*** Opening of PROVIDED RECORDS ***

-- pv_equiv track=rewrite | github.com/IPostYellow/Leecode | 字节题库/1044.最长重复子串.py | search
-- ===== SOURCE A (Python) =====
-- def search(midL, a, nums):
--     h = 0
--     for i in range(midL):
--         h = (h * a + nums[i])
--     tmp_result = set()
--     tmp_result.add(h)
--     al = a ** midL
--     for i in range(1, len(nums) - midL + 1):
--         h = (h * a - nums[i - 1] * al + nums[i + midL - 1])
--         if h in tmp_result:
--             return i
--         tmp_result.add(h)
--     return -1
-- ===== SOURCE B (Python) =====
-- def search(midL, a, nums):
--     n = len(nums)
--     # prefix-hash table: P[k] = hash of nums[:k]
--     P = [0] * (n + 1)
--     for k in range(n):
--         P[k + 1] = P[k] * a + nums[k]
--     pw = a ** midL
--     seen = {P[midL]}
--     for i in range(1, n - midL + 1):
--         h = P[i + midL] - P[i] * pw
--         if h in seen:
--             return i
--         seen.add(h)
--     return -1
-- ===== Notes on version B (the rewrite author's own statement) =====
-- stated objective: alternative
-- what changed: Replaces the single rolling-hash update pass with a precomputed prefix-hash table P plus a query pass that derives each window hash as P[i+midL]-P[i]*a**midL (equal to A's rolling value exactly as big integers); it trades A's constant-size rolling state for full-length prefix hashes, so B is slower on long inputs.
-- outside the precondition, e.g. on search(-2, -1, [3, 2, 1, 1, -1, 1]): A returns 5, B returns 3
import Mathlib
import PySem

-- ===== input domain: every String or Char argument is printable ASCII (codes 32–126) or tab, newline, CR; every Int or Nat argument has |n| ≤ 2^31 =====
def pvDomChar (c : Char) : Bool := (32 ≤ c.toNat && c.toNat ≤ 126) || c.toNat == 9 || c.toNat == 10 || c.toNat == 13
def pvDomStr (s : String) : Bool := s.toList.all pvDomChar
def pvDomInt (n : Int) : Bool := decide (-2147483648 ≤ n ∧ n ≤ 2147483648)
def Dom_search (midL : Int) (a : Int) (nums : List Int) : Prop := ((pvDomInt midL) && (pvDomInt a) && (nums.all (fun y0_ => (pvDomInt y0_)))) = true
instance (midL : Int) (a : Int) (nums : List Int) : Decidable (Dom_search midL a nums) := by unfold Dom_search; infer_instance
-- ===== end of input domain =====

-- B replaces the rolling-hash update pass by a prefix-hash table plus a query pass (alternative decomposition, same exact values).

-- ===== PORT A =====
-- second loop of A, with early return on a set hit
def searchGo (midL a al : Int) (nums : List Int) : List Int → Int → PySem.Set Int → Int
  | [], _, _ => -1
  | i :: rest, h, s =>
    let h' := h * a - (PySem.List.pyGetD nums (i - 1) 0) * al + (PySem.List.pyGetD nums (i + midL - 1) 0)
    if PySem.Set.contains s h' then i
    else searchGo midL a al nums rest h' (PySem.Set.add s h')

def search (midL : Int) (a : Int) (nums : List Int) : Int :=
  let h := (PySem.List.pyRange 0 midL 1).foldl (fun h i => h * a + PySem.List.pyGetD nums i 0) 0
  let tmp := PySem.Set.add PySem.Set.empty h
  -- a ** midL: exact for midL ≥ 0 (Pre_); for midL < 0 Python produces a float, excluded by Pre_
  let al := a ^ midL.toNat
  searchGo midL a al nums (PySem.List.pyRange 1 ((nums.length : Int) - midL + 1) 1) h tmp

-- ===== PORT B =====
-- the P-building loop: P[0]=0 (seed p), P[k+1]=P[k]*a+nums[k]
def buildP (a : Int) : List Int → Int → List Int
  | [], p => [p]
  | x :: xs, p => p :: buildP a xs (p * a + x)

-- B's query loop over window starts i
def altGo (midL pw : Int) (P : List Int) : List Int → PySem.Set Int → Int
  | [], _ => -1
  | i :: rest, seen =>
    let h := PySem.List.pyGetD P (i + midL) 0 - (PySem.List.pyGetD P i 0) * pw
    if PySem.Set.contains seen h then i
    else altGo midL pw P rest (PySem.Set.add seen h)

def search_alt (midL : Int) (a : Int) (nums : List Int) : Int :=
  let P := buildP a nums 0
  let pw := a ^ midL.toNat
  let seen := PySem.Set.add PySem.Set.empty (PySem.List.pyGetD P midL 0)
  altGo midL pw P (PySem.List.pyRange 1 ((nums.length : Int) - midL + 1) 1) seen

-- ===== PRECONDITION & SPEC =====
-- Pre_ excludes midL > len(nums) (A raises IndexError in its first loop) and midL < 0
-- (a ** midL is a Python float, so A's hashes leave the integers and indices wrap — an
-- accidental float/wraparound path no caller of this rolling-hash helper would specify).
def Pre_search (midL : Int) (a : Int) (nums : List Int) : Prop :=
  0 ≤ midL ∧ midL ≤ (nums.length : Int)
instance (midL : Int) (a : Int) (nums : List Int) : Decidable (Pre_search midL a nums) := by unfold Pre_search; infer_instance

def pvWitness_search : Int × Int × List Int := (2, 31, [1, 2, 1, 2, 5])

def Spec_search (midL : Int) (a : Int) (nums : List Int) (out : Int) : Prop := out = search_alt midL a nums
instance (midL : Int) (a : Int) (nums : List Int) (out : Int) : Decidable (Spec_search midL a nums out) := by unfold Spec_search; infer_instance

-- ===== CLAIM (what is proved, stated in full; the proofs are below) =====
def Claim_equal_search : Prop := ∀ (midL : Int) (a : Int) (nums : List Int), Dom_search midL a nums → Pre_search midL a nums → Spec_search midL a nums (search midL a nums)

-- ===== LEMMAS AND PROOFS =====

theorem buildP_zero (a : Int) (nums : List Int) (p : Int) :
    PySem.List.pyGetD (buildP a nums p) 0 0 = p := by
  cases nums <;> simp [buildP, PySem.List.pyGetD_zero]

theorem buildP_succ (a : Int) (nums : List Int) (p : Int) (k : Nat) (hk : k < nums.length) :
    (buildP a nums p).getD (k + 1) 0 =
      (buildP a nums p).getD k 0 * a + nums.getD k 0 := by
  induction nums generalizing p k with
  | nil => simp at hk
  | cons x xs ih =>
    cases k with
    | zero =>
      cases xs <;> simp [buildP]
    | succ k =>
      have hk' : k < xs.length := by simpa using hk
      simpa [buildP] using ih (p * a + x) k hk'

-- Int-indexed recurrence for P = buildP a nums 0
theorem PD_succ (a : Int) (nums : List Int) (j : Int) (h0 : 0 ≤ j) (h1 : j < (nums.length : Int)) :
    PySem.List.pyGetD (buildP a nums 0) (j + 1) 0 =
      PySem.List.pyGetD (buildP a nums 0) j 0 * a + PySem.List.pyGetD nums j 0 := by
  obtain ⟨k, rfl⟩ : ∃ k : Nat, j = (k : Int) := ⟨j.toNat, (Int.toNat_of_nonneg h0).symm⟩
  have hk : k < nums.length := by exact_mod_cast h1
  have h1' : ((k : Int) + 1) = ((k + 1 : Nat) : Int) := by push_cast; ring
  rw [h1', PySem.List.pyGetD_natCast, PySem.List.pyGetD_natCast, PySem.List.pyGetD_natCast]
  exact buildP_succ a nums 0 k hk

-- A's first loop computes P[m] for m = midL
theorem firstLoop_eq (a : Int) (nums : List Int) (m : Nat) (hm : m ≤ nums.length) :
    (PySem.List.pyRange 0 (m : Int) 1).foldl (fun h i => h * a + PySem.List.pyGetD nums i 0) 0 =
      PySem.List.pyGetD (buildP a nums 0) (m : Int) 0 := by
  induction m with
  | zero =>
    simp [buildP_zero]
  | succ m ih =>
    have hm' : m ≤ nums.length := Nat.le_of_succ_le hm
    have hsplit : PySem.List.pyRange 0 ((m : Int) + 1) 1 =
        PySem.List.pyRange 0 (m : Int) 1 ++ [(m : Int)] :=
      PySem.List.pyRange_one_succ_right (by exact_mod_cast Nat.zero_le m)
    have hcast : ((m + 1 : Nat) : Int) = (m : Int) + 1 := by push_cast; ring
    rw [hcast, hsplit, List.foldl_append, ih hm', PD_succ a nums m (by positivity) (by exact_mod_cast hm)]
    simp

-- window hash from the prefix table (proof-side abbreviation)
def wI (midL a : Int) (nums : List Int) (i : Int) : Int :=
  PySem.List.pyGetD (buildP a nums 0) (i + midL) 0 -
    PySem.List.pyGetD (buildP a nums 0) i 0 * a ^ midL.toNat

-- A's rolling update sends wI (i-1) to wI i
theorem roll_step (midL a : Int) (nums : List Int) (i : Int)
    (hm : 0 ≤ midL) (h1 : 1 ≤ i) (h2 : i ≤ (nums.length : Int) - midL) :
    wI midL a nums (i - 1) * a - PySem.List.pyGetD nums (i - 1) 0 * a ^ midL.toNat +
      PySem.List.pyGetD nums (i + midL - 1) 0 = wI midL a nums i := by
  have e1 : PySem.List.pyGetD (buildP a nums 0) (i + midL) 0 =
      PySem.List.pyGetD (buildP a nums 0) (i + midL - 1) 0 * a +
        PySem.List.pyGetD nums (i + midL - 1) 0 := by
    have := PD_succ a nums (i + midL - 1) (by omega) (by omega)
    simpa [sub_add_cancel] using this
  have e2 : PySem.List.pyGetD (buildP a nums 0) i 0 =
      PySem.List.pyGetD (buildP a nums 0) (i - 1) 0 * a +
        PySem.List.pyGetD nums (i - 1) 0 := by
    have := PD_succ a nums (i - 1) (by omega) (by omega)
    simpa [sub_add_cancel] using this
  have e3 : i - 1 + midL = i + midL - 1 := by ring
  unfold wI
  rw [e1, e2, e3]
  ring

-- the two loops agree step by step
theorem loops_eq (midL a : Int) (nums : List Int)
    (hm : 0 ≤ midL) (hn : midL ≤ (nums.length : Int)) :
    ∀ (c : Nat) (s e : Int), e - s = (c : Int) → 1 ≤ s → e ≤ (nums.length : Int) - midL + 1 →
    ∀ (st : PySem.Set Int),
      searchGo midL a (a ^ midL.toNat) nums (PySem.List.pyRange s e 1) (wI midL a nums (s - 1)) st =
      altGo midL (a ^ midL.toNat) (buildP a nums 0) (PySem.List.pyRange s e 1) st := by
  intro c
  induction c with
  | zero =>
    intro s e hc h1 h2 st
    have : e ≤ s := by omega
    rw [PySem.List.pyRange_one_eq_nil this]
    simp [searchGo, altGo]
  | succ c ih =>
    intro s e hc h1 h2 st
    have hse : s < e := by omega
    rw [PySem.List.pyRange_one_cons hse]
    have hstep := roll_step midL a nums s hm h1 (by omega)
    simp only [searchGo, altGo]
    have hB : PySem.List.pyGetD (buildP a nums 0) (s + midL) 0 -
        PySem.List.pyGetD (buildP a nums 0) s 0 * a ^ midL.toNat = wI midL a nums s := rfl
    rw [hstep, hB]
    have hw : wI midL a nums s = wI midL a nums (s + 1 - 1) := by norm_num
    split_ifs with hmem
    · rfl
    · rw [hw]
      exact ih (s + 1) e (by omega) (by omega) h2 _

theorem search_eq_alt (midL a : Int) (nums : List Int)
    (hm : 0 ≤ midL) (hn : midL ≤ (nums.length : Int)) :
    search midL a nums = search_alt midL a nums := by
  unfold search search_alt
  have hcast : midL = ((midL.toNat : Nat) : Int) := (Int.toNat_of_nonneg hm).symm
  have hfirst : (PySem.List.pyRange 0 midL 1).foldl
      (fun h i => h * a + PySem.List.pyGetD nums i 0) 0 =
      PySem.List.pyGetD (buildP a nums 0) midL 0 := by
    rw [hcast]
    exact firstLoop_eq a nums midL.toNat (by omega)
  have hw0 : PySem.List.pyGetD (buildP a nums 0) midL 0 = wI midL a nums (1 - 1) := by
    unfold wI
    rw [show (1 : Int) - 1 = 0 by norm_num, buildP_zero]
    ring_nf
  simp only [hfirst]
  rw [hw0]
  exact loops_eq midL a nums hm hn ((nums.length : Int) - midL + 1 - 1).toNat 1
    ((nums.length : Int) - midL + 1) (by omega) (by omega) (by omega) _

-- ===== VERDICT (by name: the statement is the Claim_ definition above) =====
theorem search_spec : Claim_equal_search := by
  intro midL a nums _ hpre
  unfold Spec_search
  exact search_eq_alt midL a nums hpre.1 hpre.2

*** Close of PROVIDED RECORDS ***

* _AIM OF THE TASK_
In the records above, each line with the string "theorem" should be copied.

* _PROBLEM SOLUTION_
theorem buildP_zero (a : Int) (nums : List Int) (p : Int) :
theorem buildP_succ (a : Int) (nums : List Int) (p : Int) (k : Nat) (hk : k < nums.length) :
theorem PD_succ (a : Int) (nums : List Int) (j : Int) (h0 : 0 ≤ j) (h1 : j < (nums.length : Int)) :
theorem firstLoop_eq (a : Int) (nums : List Int) (m : Nat) (hm : m ≤ nums.length) :
theorem roll_step (midL a : Int) (nums : List Int) (i : Int)
theorem loops_eq (midL a : Int) (nums : List Int)
theorem search_eq_alt (midL a : Int) (nums : List Int)
theorem search_spec : Claim_equal_search := by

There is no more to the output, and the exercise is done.